In [1]:
import numpy as np
from sklearn import preprocessing

In [2]:
raw_data = np.loadtxt("FIFA19_preprocessed.csv", delimiter =",", skiprows=1)

unscaled_inputs = raw_data[:, 1:-1]
targets = raw_data[:, -1]

# Note: Since we are treating this as a regression problem, we will not be balancing the dataset in this case.

## Standardizing the inputs

In [3]:
scaler = preprocessing.StandardScaler()
scaled_inputs = scaler.fit_transform(unscaled_inputs)

## Shuffling the data

In [4]:
shuffled_indices = np.arange(scaled_inputs.shape[0])
np.random.shuffle(shuffled_indices)

shuffled_scaled_inputs = scaled_inputs[shuffled_indices]
shuffled_targets = targets[shuffled_indices]

In [5]:
print (shuffled_targets.shape)
print (shuffled_scaled_inputs.shape)

(18140,)
(18140, 328)


## Splitting dataset into Train, Validation & Test

Shall be splitting dataset into 80% Train, 10% Validation & 10% Test

In [6]:
shuffled_targets.shape

(18140,)

In [7]:
count = shuffled_scaled_inputs.shape[0]

train_sample_count = int(0.8 * count)
validation_sample_count = int(0.1 * count)
test_sample_count = count - train_sample_count - validation_sample_count

train_inputs = shuffled_scaled_inputs[:train_sample_count, :]
train_targets = shuffled_targets[:train_sample_count]

validation_inputs = shuffled_scaled_inputs[train_sample_count:validation_sample_count + train_sample_count, :]
validation_targets = shuffled_targets[train_sample_count:validation_sample_count + train_sample_count]

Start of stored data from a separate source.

theorem stepB_nonblank (col : List Char) (hc : isBlankCol col = false)
    (total s p : Int) (op : List Char) (flag : Bool) :
    stepB col (total, s, p, op, flag)
      = (total,
         (if PySem.Chars.strIsdigit (PySem.Chars.strip col.dropLast)
          then s + (PySem.Int.ofChars? (PySem.Chars.strip col.dropLast)).getD 0 else s),
         (if PySem.Chars.strIsdigit (PySem.Chars.strip col.dropLast)
          then p * (PySem.Int.ofChars? (PySem.Chars.strip col.dropLast)).getD 0 else p),
         op ++ [PySem.List.pyGetD col (-1) ' '], true) := by
  have hc' : (col.all (· == ' ')) = false := hc
  dsimp only [stepB]
  rw [if_neg (c := (col.all (· == ' ')) = true) (by simp [hc'])]
  by_cases h : PySem.Chars.strIsdigit (PySem.Chars.strip col.dropLast)
  · simp [h]
  · simp [h]
-- pv_equiv track=rewrite | github.com/jackyyy0228/Lyric_ASR | pyutils/song.py | splitTxt
-- ===== SOURCE A (Python) =====
-- def splitTxt(line):
--     tokens = line.split()
--     nowid = 0
--     now = ''
--     result = []
--     for token in  tokens:
--         if token == '|':
--             nowid += 1
--             if len(now) > 0:
--                 result.append(now)
--             now = ''
--         else:
--             if now == '':
--                 now = token
--             else:
--                 now = now + ' ' + token
--     result.append(now)
--     return result
-- ===== SOURCE B (Python) =====
-- def _groups(tokens):
--     # Partition the token list at each standalone '|' token.
--     if '|' not in tokens:
--         return [tokens]
--     k = tokens.index('|')
--     return [tokens[:k]] + _groups(tokens[k + 1:])
--
--
-- def splitTxt(line):
--     groups = _groups(line.split())
--     return [' '.join(g) for g in groups[:-1] if g] + [' '.join(groups[-1])]
-- ===== Notes on version B (the rewrite author's own statement) =====
-- stated objective: simpler
-- what changed: Replaces the single stateful accumulator loop by a two-phase decomposition: recursively partition the token list at each '|' token, then join each group with spaces, dropping empty groups except the last.
import Mathlib
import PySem

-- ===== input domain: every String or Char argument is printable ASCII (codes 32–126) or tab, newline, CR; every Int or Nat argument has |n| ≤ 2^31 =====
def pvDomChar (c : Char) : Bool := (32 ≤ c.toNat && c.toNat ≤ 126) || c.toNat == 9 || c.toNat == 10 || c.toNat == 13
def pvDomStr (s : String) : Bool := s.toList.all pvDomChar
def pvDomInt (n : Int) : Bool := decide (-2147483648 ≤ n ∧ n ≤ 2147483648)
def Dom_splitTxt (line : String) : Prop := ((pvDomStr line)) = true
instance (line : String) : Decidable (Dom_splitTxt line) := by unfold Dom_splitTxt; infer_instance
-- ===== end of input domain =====

-- B replaces A's single stateful accumulator loop with a two-phase decomposition:
-- partition the tokens at '|' and then join/filter the groups (objective: simpler).

-- ===== PORT A =====
-- the loop body of A (nowid is dead state in A and is omitted)
def pvStepA (st : String × List String) (token : String) : String × List String :=
  if token = "|" then
    ("", if PySem.Str.len st.1 > 0 then st.2 ++ [st.1] else st.2)
  else
    ((if st.1 = "" then token else st.1 ++ " " ++ token), st.2)

def splitTxt (line : String) : List String :=
  let tokens := PySem.Str.split₀ line
  let st := tokens.foldl pvStepA ("", [])
  st.2 ++ [st.1]

-- ===== PORT B =====
-- Source B's _groups: partition the token list at each standalone '|' token
def pvGroups (ts : List String) : List (List String) :=
  match h : PySem.List.index? ts "|" with
  | none => [ts]
  | some k =>
      PySem.List.slice ts none (some (k : Int)) ::
        pvGroups (PySem.List.slice ts (some ((k : Int) + 1)) none)
termination_by ts.length
decreasing_by
  obtain ⟨hk, -, -⟩ := PySem.List.getElem_of_index?_eq_some h
  rw [PySem.List.slice_from ts (by omega : (0:Int) ≤ (k : Int) + 1)]
  simp only [List.length_drop]
  omega

def splitTxt_alt (line : String) : List String :=
  let groups := pvGroups (PySem.Str.split₀ line)
  ((PySem.List.slice groups none (some (-1))).filter (fun g => !g.isEmpty)).map
      (fun g => PySem.Str.join " " g)
    ++ [PySem.Str.join " " (groups.getLastD [])]

-- ===== PRECONDITION & SPEC =====
def Spec_splitTxt (line : String) (out : List String) : Prop := out = splitTxt_alt line
instance (line : String) (out : List String) : Decidable (Spec_splitTxt line out) := by unfold Spec_splitTxt; infer_instance

-- ===== CLAIM (what is proved, stated in full; the proofs are below) =====
def Claim_equal_splitTxt : Prop := ∀ (line : String), Dom_splitTxt line → Spec_splitTxt line (splitTxt line)

-- ===== LEMMAS AND PROOFS =====

theorem pvGroups_eq_none (ts : List String) (h : PySem.List.index? ts "|" = none) :
    pvGroups ts = [ts] := by
  rw [pvGroups.eq_def, h]

theorem pvGroups_eq_some (ts : List String) (k : Nat) (h : PySem.List.index? ts "|" = some k) :
    pvGroups ts = PySem.List.slice ts none (some (k : Int)) ::
        pvGroups (PySem.List.slice ts (some ((k : Int) + 1)) none) := by
  rw [pvGroups.eq_def, h]

-- every token produced by str.split() is nonempty
theorem pvSplit_go_ne_nil (s : List Char) :
    ∀ cur acc, (∀ g ∈ acc, g ≠ []) →
      ∀ g ∈ PySem.Chars.split₀.go s cur acc, g ≠ [] := by
  induction s with
  | nil =>
    intro cur acc hacc g hg
    unfold PySem.Chars.split₀.go at hg
    by_cases hc : cur.isEmpty
    · simp [hc] at hg; exact hacc g hg
    · simp [hc] at hg
      rcases hg with h | h
      · exact hacc g h
      · subst h; simpa using (by simpa [List.isEmpty_iff] using hc)
  | cons c rest ih =>
    intro cur acc hacc g hg
    unfold PySem.Chars.split₀.go at hg
    by_cases hs : PySem.Chars.isspace c
    · by_cases hc : cur.isEmpty
      · simp [hs, hc] at hg; exact ih [] acc hacc g hg
      · simp [hs, hc] at hg
        refine ih [] (cur.reverse :: acc) ?_ g hg
        intro g' hg'
        rcases List.mem_cons.mp hg' with h | h
        · subst h; simpa using (by simpa [List.isEmpty_iff] using hc)
        · exact hacc g' h
    · simp [hs] at hg; exact ih (c :: cur) acc hacc g hg

theorem pvTokens_ne_empty (line : String) :
    ∀ t ∈ PySem.Str.split₀ line, t ≠ "" := by
  intro t ht
  simp only [PySem.Str.split₀, List.mem_map] at ht
  obtain ⟨cs, hcs, rfl⟩ := ht
  have hne : cs ≠ [] :=
    pvSplit_go_ne_nil line.toList [] [] (by simp) cs (by simpa [PySem.Chars.split₀] using hcs)
  intro h
  apply hne
  have := congrArg String.toList h
  simpa using this

-- concatenating tokens the way A does
def pvCat (now : String) (ts : List String) : String :=
  ts.foldl (fun n t => if n = "" then t else n ++ " " ++ t) now

theorem pvJoin_nil : PySem.Str.join " " [] = "" := by
  apply String.toList_inj.mp
  simp [PySem.Str.join, PySem.Chars.join_nil]

theorem pvAppend_ne (now b : String) : now ++ " " ++ b ≠ "" := by
  intro h
  have := congrArg String.toList h
  simp at this

theorem pvJoin_cons_cons (a b : String) (l : List String) :
    PySem.Str.join " " (a :: b :: l) = a ++ " " ++ PySem.Str.join " " (b :: l) := by
  apply String.toList_inj.mp
  simp [PySem.Str.join]
  rw [PySem.Chars.join_cons_cons]
  simp

theorem pvJoin_singleton (a : String) : PySem.Str.join " " [a] = a := by
  apply String.toList_inj.mp
  simp [PySem.Str.join, PySem.Chars.join_singleton]

theorem pvCat_join (ts : List String) (hts : ∀ t ∈ ts, t ≠ "") :
    pvCat "" ts = PySem.Str.join " " ts := by
  cases ts with
  | nil => simpa [pvCat] using pvJoin_nil.symm
  | cons a l =>
    have ha : a ≠ "" := hts a (by simp)
    have key : ∀ (l : List String) (now : String), now ≠ "" →
        pvCat now l = PySem.Str.join " " (now :: l) := by
      intro l
      induction l with
      | nil =>
        intro now hnow
        apply String.toList_inj.mp
        simp [pvCat, PySem.Str.join, PySem.Chars.join_singleton]
      | cons b l ih =>
        intro now hnow
        have h1 : pvCat now (b :: l) = pvCat (now ++ " " ++ b) l := by
          simp [pvCat, hnow]
        rw [h1, ih _ (pvAppend_ne now b), pvJoin_cons_cons now b l]
        cases l with
        | nil => rw [pvJoin_singleton, pvJoin_singleton]
        | cons c l' =>
          rw [pvJoin_cons_cons (now ++ " " ++ b) c l', pvJoin_cons_cons b c l']
          simp [String.append_assoc]
    have h0 : pvCat "" (a :: l) = pvCat a l := by simp [pvCat]
    rw [h0, key l a ha]

theorem pvCat_eq_empty_iff (ts : List String) (hts : ∀ t ∈ ts, t ≠ "") :
    (pvCat "" ts = "") ↔ ts = [] := by
  constructor
  · intro h
    cases ts with
    | nil => rfl
    | cons a l =>
      exfalso
      have ha : a ≠ "" := hts a (by simp)
      have key : ∀ (l : List String) (now : String), now ≠ "" → pvCat now l ≠ "" := by
        intro l
        induction l with
        | nil => intro now hnow; simpa [pvCat] using hnow
        | cons b l ih =>
          intro now hnow
          have h1 : pvCat now (b :: l) = pvCat (now ++ " " ++ b) l := by simp [pvCat, hnow]
          rw [h1]
          exact ih _ (pvAppend_ne now b)
      exact key l a ha (by simpa [pvCat, ha] using h)
  · intro h; subst h; rfl

-- A's fold over a '|'-free token list only extends `now`
theorem pvFold_nobar (ts : List String) (h : "|" ∉ ts) (st : String × List String) :
    ts.foldl pvStepA st = (pvCat st.1 ts, st.2) := by
  induction ts generalizing st with
  | nil => simp [pvCat]
  | cons a l ih =>
    have ha : a ≠ "|" := by rintro rfl; exact h (by simp)
    have hl : "|" ∉ l := fun hm => h (by simp [hm])
    simp only [List.foldl_cons]
    rw [ih hl]
    simp [pvStepA, ha, pvCat]

-- B's group list is never empty
theorem pvGroups_ne_nil (ts : List String) : pvGroups ts ≠ [] := by
  rw [pvGroups.eq_def]
  split <;> simp

-- the output-assembly of B, as a function of the group list
def pvOut (gs : List (List String)) : List String :=
  ((PySem.List.slice gs none (some (-1))).filter (fun g => !g.isEmpty)).map
      (fun g => PySem.Str.join " " g)
    ++ [PySem.Str.join " " (gs.getLastD [])]

theorem pvOut_cons (pre : List String) (gs : List (List String)) (h : gs ≠ []) :
    pvOut (pre :: gs) =
      (if pre = [] then [] else [PySem.Str.join " " pre]) ++ pvOut gs := by
  simp only [pvOut, PySem.List.slice_to_neg_one]
  rw [List.dropLast_cons_of_ne_nil h]
  have hlast : (pre :: gs).getLastD [] = gs.getLastD [] := by
    cases gs with
    | nil => exact absurd rfl h
    | cons b l => simp
  rw [hlast]
  by_cases hp : pre = []
  · simp [hp]
  · simp [hp]

-- the main invariant: A's loop, started with accumulator `res`, produces res ++ B's output
theorem pvMain : ∀ (n : Nat) (ts : List String), ts.length ≤ n →
    (∀ t ∈ ts, t ≠ "") → ∀ (res : List String),
    (ts.foldl pvStepA ("", res)).2 ++ [(ts.foldl pvStepA ("", res)).1]
      = res ++ pvOut (pvGroups ts) := by
  intro n
  induction n with
  | zero =>
    intro ts hlen hts res
    have : ts = [] := List.eq_nil_of_length_eq_zero (Nat.le_zero.mp hlen)
    subst this
    rw [pvGroups_eq_none [] (by rw [PySem.List.index?_eq_none_iff]; simp)]
    simp [pvOut, PySem.List.slice_to_neg_one, pvJoin_nil]
  | succ n ih =>
    intro ts hlen hts res
    cases hidx : PySem.List.index? ts "|" with
    | none =>
      have hnb : "|" ∉ ts := (PySem.List.index?_eq_none_iff ts "|").mp hidx
      rw [pvGroups_eq_none ts hidx, pvFold_nobar ts hnb ("", res)]
      simp only [pvOut, PySem.List.slice_to_neg_one]
      simp [pvCat_join ts hts]
    | some k =>
      obtain ⟨pre, suf, hsplit, hklen, hnpre⟩ := (PySem.List.index?_eq_some_iff ts "|" k).mp hidx
      have hkle : (k : Int) ≥ 0 := by positivity
      have htake : PySem.List.slice ts none (some (k : Int)) = pre := by
        rw [PySem.List.slice_to ts hkle]
        simp [hsplit, ← hklen]
      have hdrop : PySem.List.slice ts (some ((k : Int) + 1)) none = suf := by
        rw [PySem.List.slice_from ts (by omega : (0:Int) ≤ (k : Int) + 1)]
        have : ((k : Int) + 1).toNat = k + 1 := by omega
        rw [this, hsplit, ← hklen]
        simp [List.drop_append]
      rw [pvGroups_eq_some ts k hidx, htake, hdrop]
      -- run A's fold over pre, the '|', then suf
      have hpre_tok : ∀ t ∈ pre, t ≠ "" := by
        intro t ht; exact hts t (by simp [hsplit, ht])
      have hsuf_tok : ∀ t ∈ suf, t ≠ "" := by
        intro t ht; exact hts t (by simp [hsplit, ht])
      have hsuflen : suf.length ≤ n := by
        have := congrArg List.length hsplit
        simp at this
        omega
      have hfold : ts.foldl pvStepA ("", res)
          = suf.foldl pvStepA ("", if pvCat "" pre = "" then res else res ++ [pvCat "" pre]) := by
        rw [hsplit, List.foldl_append, pvFold_nobar pre hnpre ("", res)]
        simp only [List.foldl_cons]
        have hbar : pvStepA (pvCat "" pre, res) "|"
            = ("", if pvCat "" pre = "" then res else res ++ [pvCat "" pre]) := by
          simp only [pvStepA]
          by_cases hc : pvCat "" pre = ""
          · simp [hc]
          · have : PySem.Str.len (pvCat "" pre) > 0 := by
              rw [PySem.Str.len_eq]
              have : (pvCat "" pre).toList ≠ [] := by
                intro hl; exact hc (String.toList_inj.mp (by simpa using hl))
              have := List.length_pos_iff.mpr this
              omega
            simp [hc]
        rw [hbar]
      rw [hfold, ih suf hsuflen hsuf_tok _]
      rw [pvOut_cons pre (pvGroups suf) (pvGroups_ne_nil suf)]
      by_cases hp : pre = []
      · have hc : pvCat "" pre = "" := by simp [hp, pvCat]
        simp [hp, pvCat]
      · have hne : pvCat "" pre ≠ "" := fun h => hp ((pvCat_eq_empty_iff pre hpre_tok).mp h)
        have hne' : PySem.Str.join " " pre ≠ "" := by
          rw [← pvCat_join pre hpre_tok]; exact hne
        simp [hp, hne', pvCat_join pre hpre_tok]

-- ===== VERDICT (by name: the statement is the Claim_ definition above) =====
theorem splitTxt_spec : Claim_equal_splitTxt := by
  intro line _
  unfold Spec_splitTxt splitTxt splitTxt_alt
  simpa [pvOut] using
    pvMain (PySem.Str.split₀ line).length (PySem.Str.split₀ line) le_rfl
      (pvTokens_ne_empty line) []
-- pv_equiv track=rewrite | github.com/PTIN-TerminalA/A5-PTIN | generacioDadesDDBB/volsddbb/gen_taula_ticket.py | generar_seient_ocupat
-- ===== SOURCE A (Python) =====
-- def generar_seient_ocupat(ocupats):
--     files = list(range(1, 31))  # Files de 1 a 30
--     lletres = list("ABCDEF")    # Seients A-F
--     for fila in files:
--         for lletra in lletres:
--             seient = f"{fila}{lletra}"
--             if seient not in ocupats:
--                 ocupats.add(seient)
--                 return seient
--     return None
-- ===== SOURCE B (Python) =====
-- def generar_seient_ocupat(ocupats):
--     all_seats = [f"{f}{l}" for f in range(1, 31) for l in "ABCDEF"]
--     rank = {s: i for i, s in enumerate(all_seats)}
--     remaining = set(all_seats) - set(ocupats)
--     if not remaining:
--         return None
--     seient = min(remaining, key=rank.__getitem__)
--     ocupats.add(seient)
--     return seient
-- ===== Notes on version B (the rewrite author's own statement) =====
-- stated objective: alternative
-- what changed: Replaces A's nested first-hit scan with early return by precomputing the full seat table and a seat->position rank index once, taking the set complement all_seats - ocupats, and selecting its rank-minimal element (None if the complement is empty).
import Mathlib
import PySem

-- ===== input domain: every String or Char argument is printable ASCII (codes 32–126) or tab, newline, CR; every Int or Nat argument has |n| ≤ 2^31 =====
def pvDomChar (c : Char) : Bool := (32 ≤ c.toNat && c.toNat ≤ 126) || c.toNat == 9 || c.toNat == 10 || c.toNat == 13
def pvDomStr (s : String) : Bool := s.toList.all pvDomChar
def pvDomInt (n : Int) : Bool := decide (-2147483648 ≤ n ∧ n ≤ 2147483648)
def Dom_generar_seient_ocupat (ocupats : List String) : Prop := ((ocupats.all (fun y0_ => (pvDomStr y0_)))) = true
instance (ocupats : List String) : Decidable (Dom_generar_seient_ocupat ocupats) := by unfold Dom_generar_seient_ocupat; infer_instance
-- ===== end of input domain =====

-- B replaces A's nested first-hit scan (early return) by: precomputed seat table + rank index,
-- complement set all_seats - ocupats, and selection of its rank-minimal element.
-- Both Pythons mutate the argument set (ocupats.add) identically; the equivalence proved here is about the RETURN value.

-- ===== PORT A =====
-- 'for … : if hit: return' loop with early return: foldl whose accumulator, once some, is kept
def pvLoop {α β : Type} (body : α → Option β) (xs : List α) (acc : Option β) : Option β :=
  xs.foldl (fun a x => match a with | some v => some v | none => body x) acc

-- f"{fila}{lletra}" ported as String.ofList (Int.toChars fila ++ [lletra]) (exact: str(fila) with one char appended)
def generar_seient_ocupat (ocupats : List String) : Option String :=
  let files := PySem.List.pyRange 1 31 1
  let lletres := "ABCDEF".toList
  pvLoop (fun fila =>
    pvLoop (fun lletra =>
      let seient := String.ofList (PySem.Int.toChars fila ++ [lletra])
      if seient ∈ ocupats then none else some seient) lletres none) files none

-- ===== PORT B =====
-- all_seats = [f"{f}{l}" for f in range(1, 31) for l in "ABCDEF"]
def pvAllSeats : List String :=
  (PySem.List.pyRange 1 31 1).flatMap (fun f =>
    "ABCDEF".toList.map (fun l => String.ofList (PySem.Int.toChars f ++ [l])))

-- rank = {s: i for i, s in enumerate(all_seats)}
def pvRank : PySem.Dict String Int :=
  (PySem.List.enumerate pvAllSeats 0).foldl (fun d p => d.insert p.2 p.1) PySem.Dict.empty

-- min(remaining, key=rank.__getitem__): rank[s] ported as getD with default 0 — every element of
-- remaining is in all_seats, hence a key of rank, so the default is never used (exact);
-- the key is injective on remaining, so the minimum is independent of the set's iteration order.
def generar_seient_ocupat_alt (ocupats : List String) : Option String :=
  let remaining : PySem.Set String :=
    PySem.Set.diff (PySem.Set.ofList pvAllSeats) (PySem.Set.ofList ocupats)
  if remaining = [] then none
  else PySem.List.min? remaining (fun s => pvRank.getD s 0)

-- ===== PRECONDITION & SPEC =====
def Spec_generar_seient_ocupat (ocupats : List String) (out : Option String) : Prop := out = generar_seient_ocupat_alt ocupats
instance (ocupats : List String) (out : Option String) : Decidable (Spec_generar_seient_ocupat ocupats out) := by unfold Spec_generar_seient_ocupat; infer_instance

-- ===== CLAIM (what is proved, stated in full; the proofs are below) =====
def Claim_equal_generar_seient_ocupat : Prop := ∀ (ocupats : List String), Dom_generar_seient_ocupat ocupats → Spec_generar_seient_ocupat ocupats (generar_seient_ocupat ocupats)

-- ===== LEMMAS AND PROOFS =====

-- A's early-return loop, once it holds some value, keeps it
theorem pv_pvLoop_some {α β : Type} (g : α → Option β) (xs : List α) (s : β) :
    pvLoop g xs (some s) = some s := by
  induction xs with
  | nil => rfl
  | cons x t ih => simpa [pvLoop, List.foldl_cons] using ih

-- A's early-return loop from none is findSome?
theorem pv_pvLoop_eq_findSome? {α β : Type} (g : α → Option β) (xs : List α) :
    pvLoop g xs none = xs.findSome? g := by
  induction xs with
  | nil => rfl
  | cons x t ih =>
    simp only [pvLoop, List.foldl_cons, List.findSome?_cons]
    cases h : g x with
    | none => simpa [pvLoop] using ih
    | some s => simpa [h] using pv_pvLoop_some g t s

-- A's inner loop body: findSome? with an 'if occupied then continue else return' guard is find? over the seats
theorem pv_findSome?_guard {α β : Type} (P : β → Prop) [DecidablePred P] (f : α → β) (xs : List α) :
    xs.findSome? (fun x => if P (f x) then none else some (f x))
      = (xs.map f).find? (fun y => !(decide (P y))) := by
  induction xs with
  | nil => rfl
  | cons x t ih =>
    simp only [List.findSome?_cons, List.map_cons, List.find?_cons]
    by_cases h : P (f x) <;> simp [h, ih]

-- find? over a flatMap is a findSome? of the per-block find?
theorem pv_find?_flatMap {α β : Type} (g : α → List β) (p : β → Bool) (xs : List α) :
    (xs.flatMap g).find? p = xs.findSome? (fun x => (g x).find? p) := by
  induction xs with
  | nil => rfl
  | cons x t ih =>
    simp only [List.flatMap_cons, List.find?_append, List.findSome?_cons]
    cases h : (g x).find? p
    · simp [h, ih]
    · simp [h]

-- A computes the first seat of pvAllSeats not in ocupats
theorem pv_A_eq_find? (ocupats : List String) :
    generar_seient_ocupat ocupats
      = pvAllSeats.find? (fun s => !(decide (s ∈ ocupats))) := by
  unfold generar_seient_ocupat pvAllSeats
  rw [pv_pvLoop_eq_findSome?, pv_find?_flatMap]
  congr 1
  funext fila
  rw [pv_pvLoop_eq_findSome?]
  exact pv_findSome?_guard (fun s => s ∈ ocupats) _ _

-- min? of a list whose key is strictly increasing is its head
theorem pv_min?_pairwise_head {α : Type} (k : α → Int) (l : List α)
    (hp : l.Pairwise (fun a b => k a < k b)) :
    PySem.List.min? l k = l.head? := by
  cases l with
  | nil => simp [PySem.List.min?_eq_none_iff]
  | cons h t =>
    cases hm : PySem.List.min? (h :: t) k with
    | none =>
      exact absurd ((PySem.List.min?_eq_none_iff _ _).mp hm) (by simp)
    | some m =>
      have hmem := PySem.List.min?_mem hm
      have hmin := PySem.List.min?_isMin hm h (List.mem_cons_self)
      rcases List.mem_cons.mp hmem with rfl | hmt
      · rfl
      · have := (List.pairwise_cons.mp hp).1 m hmt
        omega

-- rank is strictly increasing along the seat table (literal computation)
set_option maxRecDepth 1000000 in
theorem pv_rank_pairwise :
    pvAllSeats.Pairwise (fun a b => pvRank.getD a 0 < pvRank.getD b 0) := by
  decide

-- the seat table has no duplicates, so set(all_seats) is the table itself (literal computation)
set_option maxRecDepth 100000 in
theorem pv_ofList_allSeats : PySem.Set.ofList pvAllSeats = pvAllSeats := by
  decide

-- B's remaining set is the seat table filtered by non-membership in ocupats
theorem pv_remaining_eq_filter (ocupats : List String) :
    PySem.Set.diff (PySem.Set.ofList pvAllSeats) (PySem.Set.ofList ocupats)
      = pvAllSeats.filter (fun s => !(decide (s ∈ ocupats))) := by
  rw [PySem.Set.diff, pv_ofList_allSeats]
  apply List.filter_congr
  intro x _
  by_cases hx : x ∈ ocupats <;>
    simp [hx, PySem.Set.mem_ofList]

-- ===== VERDICT (by name: the statement is the Claim_ definition above) =====
theorem generar_seient_ocupat_spec : Claim_equal_generar_seient_ocupat := by
  intro ocupats _
  show generar_seient_ocupat ocupats = generar_seient_ocupat_alt ocupats
  rw [pv_A_eq_find?]
  unfold generar_seient_ocupat_alt
  rw [pv_remaining_eq_filter, ← List.head?_filter]
  by_cases hf : pvAllSeats.filter (fun s => !(decide (s ∈ ocupats))) = []
  · simp [hf]
  · rw [if_neg hf,
      pv_min?_pairwise_head _ _ (pv_rank_pairwise.sublist List.filter_sublist)]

test_inputs = shuffled_scaled_inputs[validation_sample_count + train_sample_count:test_sample_count + validation_sample_count + train_sample_count, :]
test_targets = shuffled_targets[validation_sample_count + train_sample_count:test_sample_count + validation_sample_count + train_sample_count]

print (train_targets.shape[0])
print (validation_targets.shape[0])
print (test_targets.shape[0])

print ((test_targets.shape[0] + validation_targets.shape[0] + train_targets.shape[0])/count)

14512
1814
1814
1.0


##### So we have:

1. Training set: 14512 input/targets

2. Validation set: 1814 input/targets

3. Testing set: 1814 input/targets

## Saving the 3 datasets in *.npz

In [8]:
np.savez("FIFA19_data_train", inputs=train_inputs, targets=train_targets)
np.savez("FIFA19_data_validation", inputs=validation_inputs, targets=validation_targets)
np.savez("FIFA19_data_test", inputs=test_inputs, targets=test_targets)